--- Dataset records ---

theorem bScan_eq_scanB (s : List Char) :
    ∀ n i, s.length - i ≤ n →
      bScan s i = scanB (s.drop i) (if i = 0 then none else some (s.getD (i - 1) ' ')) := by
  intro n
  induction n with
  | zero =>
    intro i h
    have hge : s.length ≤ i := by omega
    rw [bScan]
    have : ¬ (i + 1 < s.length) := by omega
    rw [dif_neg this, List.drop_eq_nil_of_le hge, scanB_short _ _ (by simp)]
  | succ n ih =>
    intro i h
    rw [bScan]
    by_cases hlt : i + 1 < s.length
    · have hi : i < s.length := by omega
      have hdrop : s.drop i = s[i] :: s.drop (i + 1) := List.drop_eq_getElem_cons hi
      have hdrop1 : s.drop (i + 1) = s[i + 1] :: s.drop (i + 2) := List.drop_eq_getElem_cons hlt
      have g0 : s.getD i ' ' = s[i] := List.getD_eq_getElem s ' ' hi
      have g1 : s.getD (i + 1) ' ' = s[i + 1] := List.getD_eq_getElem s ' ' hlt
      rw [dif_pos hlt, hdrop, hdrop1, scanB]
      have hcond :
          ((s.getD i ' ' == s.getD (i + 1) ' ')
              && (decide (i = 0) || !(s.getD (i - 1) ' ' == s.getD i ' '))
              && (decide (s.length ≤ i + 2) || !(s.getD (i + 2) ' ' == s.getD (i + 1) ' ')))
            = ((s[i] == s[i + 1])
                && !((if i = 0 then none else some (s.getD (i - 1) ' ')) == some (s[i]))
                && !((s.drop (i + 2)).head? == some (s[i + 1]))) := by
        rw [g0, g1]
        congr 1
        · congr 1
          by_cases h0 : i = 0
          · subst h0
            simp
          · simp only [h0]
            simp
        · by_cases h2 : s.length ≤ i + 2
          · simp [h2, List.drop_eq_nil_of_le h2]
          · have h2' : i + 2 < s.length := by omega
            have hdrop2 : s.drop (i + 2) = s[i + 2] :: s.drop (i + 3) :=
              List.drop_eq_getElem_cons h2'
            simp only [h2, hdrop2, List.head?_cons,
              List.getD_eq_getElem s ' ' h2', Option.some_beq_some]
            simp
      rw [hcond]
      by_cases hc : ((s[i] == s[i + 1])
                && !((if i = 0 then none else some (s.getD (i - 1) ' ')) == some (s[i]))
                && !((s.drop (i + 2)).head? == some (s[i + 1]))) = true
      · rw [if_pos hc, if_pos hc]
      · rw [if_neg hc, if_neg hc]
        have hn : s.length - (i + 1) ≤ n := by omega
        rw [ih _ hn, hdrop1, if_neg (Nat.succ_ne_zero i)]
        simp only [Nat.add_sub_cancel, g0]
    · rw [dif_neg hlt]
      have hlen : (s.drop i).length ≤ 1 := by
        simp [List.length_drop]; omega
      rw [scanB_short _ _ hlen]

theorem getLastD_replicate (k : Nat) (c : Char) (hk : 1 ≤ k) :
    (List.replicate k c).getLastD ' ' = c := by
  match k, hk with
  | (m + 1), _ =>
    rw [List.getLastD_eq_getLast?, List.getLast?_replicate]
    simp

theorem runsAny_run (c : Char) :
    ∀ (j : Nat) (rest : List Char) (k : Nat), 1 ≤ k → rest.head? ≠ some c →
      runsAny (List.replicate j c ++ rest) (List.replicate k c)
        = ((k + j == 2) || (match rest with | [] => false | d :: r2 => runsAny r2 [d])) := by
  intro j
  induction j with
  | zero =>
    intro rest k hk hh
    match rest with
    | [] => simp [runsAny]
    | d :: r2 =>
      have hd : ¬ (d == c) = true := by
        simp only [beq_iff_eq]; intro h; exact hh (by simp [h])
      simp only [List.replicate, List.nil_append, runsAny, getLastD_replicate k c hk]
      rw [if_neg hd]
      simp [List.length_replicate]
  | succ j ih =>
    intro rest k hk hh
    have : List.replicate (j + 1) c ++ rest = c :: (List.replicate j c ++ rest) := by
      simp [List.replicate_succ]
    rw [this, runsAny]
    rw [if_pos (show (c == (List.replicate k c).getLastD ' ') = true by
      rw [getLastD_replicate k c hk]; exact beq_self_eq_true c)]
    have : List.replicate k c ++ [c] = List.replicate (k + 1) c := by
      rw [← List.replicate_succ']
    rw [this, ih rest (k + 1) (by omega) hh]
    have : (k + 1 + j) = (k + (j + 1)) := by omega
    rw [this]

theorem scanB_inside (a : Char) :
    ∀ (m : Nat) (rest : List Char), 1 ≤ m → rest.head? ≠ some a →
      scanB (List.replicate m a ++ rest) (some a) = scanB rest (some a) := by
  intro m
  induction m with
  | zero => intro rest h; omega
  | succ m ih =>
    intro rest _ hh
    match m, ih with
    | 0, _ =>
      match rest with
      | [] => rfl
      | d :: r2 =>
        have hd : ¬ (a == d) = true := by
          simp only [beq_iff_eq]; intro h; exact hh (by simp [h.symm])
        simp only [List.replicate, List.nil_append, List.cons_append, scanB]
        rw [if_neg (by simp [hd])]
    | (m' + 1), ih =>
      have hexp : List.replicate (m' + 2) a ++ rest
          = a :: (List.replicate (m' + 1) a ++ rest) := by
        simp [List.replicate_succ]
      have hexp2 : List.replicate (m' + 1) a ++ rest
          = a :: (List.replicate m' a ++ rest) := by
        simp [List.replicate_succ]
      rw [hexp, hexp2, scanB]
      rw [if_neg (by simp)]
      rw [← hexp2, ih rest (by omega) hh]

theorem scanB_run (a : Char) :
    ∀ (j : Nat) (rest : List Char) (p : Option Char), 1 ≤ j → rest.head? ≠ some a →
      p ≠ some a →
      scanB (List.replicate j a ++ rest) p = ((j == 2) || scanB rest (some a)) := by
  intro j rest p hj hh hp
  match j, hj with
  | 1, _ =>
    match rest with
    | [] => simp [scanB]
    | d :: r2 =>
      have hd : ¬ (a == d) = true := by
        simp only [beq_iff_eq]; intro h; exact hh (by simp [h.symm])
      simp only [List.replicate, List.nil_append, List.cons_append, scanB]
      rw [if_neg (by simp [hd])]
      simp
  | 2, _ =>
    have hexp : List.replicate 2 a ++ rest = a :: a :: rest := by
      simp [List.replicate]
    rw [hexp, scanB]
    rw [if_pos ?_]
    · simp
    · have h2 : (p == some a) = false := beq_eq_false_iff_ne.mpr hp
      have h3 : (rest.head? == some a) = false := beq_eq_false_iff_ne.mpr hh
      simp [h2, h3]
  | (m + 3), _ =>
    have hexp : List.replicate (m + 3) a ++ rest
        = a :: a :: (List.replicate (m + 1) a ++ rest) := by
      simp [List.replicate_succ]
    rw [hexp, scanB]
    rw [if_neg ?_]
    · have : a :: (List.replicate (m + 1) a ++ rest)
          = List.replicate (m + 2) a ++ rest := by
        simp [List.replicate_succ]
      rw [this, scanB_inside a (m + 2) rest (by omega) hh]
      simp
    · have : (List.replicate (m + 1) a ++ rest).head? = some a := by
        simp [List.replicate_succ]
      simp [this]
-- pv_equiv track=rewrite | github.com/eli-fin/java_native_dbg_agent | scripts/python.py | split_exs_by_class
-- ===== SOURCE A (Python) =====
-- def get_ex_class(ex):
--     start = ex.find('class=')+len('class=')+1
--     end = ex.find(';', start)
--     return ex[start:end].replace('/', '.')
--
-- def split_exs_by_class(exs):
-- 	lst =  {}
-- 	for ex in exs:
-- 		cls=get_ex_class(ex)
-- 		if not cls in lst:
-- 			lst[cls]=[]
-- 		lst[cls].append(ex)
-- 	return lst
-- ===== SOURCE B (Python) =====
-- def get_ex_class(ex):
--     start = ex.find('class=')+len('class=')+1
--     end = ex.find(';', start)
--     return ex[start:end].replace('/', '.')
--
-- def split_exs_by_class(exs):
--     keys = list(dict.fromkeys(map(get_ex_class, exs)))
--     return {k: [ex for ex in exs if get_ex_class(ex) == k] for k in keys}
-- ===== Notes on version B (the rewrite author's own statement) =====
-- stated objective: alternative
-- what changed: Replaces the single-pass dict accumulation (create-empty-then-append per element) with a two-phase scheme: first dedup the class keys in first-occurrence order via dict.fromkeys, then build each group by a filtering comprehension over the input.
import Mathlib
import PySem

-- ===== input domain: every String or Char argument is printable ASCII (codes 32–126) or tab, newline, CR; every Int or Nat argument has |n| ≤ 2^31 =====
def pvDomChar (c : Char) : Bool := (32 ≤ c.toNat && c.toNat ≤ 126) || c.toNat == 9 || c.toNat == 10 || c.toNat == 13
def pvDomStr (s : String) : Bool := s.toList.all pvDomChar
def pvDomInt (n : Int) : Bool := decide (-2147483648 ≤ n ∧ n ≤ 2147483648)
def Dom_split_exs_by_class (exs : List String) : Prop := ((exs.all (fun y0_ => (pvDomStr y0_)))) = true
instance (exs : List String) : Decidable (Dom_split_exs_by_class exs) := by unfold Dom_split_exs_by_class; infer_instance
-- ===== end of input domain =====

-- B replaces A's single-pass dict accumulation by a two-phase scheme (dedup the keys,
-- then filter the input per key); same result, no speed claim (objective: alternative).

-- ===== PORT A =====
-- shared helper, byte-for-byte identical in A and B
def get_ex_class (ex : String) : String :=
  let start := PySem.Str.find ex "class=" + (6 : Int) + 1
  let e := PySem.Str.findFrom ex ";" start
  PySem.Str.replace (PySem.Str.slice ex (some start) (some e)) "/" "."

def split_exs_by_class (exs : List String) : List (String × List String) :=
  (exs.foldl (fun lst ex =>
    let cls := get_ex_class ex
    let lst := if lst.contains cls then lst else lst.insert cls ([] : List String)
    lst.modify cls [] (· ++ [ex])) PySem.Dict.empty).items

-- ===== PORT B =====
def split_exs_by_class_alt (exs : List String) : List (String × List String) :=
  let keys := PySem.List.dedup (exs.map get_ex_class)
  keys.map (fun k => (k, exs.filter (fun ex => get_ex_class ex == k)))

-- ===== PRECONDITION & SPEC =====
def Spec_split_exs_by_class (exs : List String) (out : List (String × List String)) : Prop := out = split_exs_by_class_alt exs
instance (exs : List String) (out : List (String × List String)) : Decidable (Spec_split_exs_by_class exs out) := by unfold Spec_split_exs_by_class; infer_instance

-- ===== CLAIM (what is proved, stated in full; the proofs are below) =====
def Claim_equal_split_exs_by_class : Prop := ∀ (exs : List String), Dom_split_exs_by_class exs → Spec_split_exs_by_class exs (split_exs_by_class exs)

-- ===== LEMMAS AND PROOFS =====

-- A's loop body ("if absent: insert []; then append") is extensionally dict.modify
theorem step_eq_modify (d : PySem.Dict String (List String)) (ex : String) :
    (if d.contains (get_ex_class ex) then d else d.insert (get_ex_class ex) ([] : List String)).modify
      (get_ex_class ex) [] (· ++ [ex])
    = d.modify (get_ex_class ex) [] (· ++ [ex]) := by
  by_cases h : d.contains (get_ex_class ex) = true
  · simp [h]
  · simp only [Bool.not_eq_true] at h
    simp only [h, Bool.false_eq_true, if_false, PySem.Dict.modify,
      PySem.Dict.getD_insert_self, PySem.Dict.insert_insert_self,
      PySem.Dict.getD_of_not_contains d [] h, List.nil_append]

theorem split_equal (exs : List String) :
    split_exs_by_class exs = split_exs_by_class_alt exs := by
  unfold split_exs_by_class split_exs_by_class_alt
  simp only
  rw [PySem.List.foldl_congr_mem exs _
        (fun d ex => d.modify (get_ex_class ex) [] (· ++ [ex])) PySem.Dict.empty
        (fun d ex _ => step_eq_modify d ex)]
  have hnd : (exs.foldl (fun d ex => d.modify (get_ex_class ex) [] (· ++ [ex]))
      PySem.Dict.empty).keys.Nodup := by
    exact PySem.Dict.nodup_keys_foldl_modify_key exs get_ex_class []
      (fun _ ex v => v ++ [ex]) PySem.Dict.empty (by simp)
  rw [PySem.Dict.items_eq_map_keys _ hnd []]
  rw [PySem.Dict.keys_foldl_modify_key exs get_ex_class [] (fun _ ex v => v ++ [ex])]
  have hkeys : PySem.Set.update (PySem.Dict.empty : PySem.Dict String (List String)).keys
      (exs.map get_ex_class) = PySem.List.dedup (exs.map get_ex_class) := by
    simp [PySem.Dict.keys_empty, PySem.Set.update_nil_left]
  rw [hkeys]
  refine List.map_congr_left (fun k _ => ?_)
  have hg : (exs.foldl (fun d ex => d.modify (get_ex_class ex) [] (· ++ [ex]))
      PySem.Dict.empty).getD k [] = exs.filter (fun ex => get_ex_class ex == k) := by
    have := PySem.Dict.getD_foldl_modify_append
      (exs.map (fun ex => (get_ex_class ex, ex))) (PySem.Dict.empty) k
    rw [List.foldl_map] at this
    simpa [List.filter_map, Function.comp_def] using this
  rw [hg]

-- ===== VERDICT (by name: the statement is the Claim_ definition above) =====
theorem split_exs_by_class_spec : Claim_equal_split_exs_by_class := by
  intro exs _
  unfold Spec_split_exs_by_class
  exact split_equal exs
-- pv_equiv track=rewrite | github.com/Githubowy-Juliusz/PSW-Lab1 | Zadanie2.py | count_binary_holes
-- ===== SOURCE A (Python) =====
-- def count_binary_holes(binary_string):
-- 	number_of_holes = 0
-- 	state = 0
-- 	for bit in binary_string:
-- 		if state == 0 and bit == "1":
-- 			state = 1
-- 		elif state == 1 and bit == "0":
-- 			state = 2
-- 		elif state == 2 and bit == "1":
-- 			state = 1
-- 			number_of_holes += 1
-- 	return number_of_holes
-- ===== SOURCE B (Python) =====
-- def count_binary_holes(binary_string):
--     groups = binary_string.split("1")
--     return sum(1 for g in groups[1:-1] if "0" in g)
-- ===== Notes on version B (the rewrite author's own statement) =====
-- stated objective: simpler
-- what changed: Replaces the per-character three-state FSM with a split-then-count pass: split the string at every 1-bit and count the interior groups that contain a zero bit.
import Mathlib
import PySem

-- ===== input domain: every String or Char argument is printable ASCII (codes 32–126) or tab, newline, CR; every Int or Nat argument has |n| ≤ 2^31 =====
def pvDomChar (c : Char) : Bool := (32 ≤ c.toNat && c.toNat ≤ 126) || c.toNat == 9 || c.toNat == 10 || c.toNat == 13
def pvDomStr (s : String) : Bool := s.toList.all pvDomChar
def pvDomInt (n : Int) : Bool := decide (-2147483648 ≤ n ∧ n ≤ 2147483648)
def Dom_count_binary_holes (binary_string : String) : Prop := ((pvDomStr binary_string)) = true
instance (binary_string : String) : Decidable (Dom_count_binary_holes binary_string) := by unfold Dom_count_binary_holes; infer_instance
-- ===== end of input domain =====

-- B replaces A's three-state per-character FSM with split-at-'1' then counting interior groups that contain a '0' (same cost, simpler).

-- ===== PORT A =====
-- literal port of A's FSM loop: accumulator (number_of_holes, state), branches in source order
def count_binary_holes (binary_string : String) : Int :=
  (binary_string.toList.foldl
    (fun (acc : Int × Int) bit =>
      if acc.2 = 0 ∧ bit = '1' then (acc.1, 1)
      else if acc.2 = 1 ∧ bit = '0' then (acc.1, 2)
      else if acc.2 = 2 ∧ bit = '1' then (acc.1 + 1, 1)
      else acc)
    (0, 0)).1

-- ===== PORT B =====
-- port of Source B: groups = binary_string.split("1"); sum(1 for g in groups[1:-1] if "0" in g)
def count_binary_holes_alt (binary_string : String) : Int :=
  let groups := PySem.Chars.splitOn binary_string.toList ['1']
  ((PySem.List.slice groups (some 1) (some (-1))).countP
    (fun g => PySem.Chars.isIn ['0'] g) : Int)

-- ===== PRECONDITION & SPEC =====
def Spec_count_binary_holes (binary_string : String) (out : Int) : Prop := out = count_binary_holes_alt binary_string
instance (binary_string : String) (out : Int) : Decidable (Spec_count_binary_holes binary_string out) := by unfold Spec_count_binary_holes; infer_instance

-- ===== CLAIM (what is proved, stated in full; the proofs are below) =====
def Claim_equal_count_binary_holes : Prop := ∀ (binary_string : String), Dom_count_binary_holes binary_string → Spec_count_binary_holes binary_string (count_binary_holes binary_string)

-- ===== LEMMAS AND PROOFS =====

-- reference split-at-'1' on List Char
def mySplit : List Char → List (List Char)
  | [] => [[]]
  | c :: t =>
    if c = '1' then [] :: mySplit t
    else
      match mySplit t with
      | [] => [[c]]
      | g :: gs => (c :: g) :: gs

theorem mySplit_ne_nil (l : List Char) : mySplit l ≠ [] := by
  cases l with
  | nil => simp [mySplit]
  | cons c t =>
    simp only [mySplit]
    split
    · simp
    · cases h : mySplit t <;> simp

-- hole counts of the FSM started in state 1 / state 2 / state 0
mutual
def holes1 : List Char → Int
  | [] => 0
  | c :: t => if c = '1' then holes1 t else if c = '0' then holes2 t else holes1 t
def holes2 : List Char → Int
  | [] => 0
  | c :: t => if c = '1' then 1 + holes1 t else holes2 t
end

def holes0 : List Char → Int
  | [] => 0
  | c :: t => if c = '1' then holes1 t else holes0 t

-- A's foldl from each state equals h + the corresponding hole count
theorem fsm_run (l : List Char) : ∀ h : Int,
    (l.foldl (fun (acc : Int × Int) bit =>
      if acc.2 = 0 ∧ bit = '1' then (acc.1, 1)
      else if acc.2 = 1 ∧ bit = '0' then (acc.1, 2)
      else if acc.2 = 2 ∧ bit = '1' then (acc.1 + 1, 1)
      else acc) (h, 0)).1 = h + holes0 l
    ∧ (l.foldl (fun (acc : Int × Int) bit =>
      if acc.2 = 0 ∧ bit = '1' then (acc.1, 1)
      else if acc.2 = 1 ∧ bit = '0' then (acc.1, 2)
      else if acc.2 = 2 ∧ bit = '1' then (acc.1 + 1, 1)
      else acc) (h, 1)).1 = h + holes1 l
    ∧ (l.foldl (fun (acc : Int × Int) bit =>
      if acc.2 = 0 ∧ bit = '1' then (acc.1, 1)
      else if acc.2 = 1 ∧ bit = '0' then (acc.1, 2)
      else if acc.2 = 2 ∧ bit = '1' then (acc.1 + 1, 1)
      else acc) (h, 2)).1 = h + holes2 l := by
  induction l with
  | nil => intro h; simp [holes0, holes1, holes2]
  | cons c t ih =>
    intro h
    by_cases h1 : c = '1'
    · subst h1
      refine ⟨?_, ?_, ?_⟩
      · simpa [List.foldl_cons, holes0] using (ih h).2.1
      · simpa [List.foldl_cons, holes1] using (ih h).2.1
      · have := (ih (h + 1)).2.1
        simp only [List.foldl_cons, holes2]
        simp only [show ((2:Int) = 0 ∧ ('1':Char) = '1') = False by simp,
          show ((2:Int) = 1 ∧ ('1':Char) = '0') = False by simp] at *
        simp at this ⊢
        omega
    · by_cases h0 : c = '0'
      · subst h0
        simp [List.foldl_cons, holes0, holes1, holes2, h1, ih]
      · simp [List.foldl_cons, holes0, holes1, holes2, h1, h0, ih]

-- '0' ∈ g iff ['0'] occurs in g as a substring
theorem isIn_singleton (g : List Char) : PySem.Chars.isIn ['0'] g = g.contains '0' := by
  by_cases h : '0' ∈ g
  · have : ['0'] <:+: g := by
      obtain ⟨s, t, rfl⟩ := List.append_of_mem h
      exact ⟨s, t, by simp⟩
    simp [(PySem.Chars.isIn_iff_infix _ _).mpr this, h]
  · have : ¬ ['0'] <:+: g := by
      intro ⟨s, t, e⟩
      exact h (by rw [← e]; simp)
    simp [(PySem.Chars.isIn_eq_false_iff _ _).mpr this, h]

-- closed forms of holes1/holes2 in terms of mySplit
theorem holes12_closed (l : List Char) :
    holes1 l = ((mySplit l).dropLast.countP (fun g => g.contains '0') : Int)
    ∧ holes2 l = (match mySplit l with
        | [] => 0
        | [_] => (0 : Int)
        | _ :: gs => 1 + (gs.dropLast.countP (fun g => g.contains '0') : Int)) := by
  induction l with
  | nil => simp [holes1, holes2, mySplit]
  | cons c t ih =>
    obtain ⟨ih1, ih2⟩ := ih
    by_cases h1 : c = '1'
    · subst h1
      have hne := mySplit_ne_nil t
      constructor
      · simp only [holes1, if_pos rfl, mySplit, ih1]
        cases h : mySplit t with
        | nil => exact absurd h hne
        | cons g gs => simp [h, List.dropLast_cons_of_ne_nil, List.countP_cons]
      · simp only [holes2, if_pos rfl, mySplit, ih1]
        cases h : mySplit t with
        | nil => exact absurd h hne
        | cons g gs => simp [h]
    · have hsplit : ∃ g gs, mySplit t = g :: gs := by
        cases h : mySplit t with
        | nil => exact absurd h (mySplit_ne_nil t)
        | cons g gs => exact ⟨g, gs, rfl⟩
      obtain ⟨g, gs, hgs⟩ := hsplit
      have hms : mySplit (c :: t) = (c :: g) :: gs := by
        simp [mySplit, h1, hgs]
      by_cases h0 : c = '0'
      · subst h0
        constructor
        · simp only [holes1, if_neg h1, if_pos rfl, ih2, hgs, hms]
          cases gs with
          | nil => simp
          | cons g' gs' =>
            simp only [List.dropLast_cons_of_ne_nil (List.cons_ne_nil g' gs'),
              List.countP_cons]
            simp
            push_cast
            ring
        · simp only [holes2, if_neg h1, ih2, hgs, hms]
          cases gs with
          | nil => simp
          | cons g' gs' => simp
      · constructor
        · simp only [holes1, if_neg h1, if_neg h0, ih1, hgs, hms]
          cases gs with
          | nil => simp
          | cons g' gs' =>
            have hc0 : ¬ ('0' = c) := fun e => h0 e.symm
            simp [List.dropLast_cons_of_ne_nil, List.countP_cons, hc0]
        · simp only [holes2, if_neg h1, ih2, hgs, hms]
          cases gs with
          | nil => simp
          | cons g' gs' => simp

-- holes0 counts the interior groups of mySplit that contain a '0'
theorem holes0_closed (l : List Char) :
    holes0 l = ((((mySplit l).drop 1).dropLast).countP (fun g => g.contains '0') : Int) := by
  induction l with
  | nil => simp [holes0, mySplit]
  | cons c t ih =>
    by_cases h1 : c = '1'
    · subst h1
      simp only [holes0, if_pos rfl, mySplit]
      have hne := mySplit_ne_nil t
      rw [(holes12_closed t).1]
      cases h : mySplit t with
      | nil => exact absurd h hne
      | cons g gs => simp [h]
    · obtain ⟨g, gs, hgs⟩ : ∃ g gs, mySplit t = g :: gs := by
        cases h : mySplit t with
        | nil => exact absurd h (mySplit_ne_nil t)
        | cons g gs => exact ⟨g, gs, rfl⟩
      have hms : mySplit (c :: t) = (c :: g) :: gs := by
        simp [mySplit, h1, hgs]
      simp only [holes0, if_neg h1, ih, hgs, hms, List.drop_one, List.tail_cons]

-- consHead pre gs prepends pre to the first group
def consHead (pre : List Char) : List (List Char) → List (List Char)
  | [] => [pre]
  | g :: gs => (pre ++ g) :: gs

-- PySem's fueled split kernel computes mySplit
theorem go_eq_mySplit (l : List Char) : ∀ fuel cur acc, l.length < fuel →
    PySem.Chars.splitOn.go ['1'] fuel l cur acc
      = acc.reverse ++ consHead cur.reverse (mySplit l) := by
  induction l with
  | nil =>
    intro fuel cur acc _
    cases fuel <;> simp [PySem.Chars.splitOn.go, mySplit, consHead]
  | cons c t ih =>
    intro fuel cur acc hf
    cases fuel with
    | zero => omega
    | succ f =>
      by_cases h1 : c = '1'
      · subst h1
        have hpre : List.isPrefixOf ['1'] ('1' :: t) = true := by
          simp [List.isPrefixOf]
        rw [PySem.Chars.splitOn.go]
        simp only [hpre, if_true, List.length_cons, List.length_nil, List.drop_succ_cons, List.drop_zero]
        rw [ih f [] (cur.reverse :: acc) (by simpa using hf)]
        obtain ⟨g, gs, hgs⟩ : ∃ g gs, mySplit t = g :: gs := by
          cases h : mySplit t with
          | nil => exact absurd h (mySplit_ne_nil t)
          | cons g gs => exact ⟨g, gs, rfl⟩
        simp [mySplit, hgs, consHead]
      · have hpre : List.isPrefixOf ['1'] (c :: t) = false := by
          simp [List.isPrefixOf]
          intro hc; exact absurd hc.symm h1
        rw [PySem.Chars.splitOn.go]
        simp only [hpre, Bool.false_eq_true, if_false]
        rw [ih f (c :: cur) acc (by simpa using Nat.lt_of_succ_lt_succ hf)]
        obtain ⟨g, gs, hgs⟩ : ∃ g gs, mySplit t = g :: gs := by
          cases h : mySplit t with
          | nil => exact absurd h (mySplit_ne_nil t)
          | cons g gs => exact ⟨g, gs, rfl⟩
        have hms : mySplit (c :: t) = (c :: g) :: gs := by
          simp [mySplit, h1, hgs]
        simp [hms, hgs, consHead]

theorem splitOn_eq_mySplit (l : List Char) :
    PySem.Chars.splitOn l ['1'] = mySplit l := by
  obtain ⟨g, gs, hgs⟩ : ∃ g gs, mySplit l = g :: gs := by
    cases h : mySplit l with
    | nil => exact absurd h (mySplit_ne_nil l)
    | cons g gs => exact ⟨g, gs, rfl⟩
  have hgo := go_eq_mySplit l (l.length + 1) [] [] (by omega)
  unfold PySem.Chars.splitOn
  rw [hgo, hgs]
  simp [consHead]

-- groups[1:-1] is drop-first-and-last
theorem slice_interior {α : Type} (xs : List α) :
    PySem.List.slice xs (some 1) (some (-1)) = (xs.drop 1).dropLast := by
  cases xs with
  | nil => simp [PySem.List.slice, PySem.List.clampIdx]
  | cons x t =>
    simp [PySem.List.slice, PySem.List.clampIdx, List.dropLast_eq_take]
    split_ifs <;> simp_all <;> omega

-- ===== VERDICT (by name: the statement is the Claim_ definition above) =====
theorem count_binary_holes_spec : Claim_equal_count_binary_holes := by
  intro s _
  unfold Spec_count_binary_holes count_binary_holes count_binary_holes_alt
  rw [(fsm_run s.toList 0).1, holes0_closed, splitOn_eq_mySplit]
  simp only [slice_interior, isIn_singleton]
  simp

---

- Exercise directions -
Look above for the line holding "unfold split_exs_by_class split_exs_by_class_alt" and the line holding "exact PySem.Dict.nodup_keys_foldl_modify_key exs", then output exactly those two lines and every line between them, nothing more.

- Reply to the task -
  unfold split_exs_by_class split_exs_by_class_alt
  simp only
  rw [PySem.List.foldl_congr_mem exs _
        (fun d ex => d.modify (get_ex_class ex) [] (· ++ [ex])) PySem.Dict.empty
        (fun d ex _ => step_eq_modify d ex)]
  have hnd : (exs.foldl (fun d ex => d.modify (get_ex_class ex) [] (· ++ [ex]))
      PySem.Dict.empty).keys.Nodup := by
    exact PySem.Dict.nodup_keys_foldl_modify_key exs get_ex_class []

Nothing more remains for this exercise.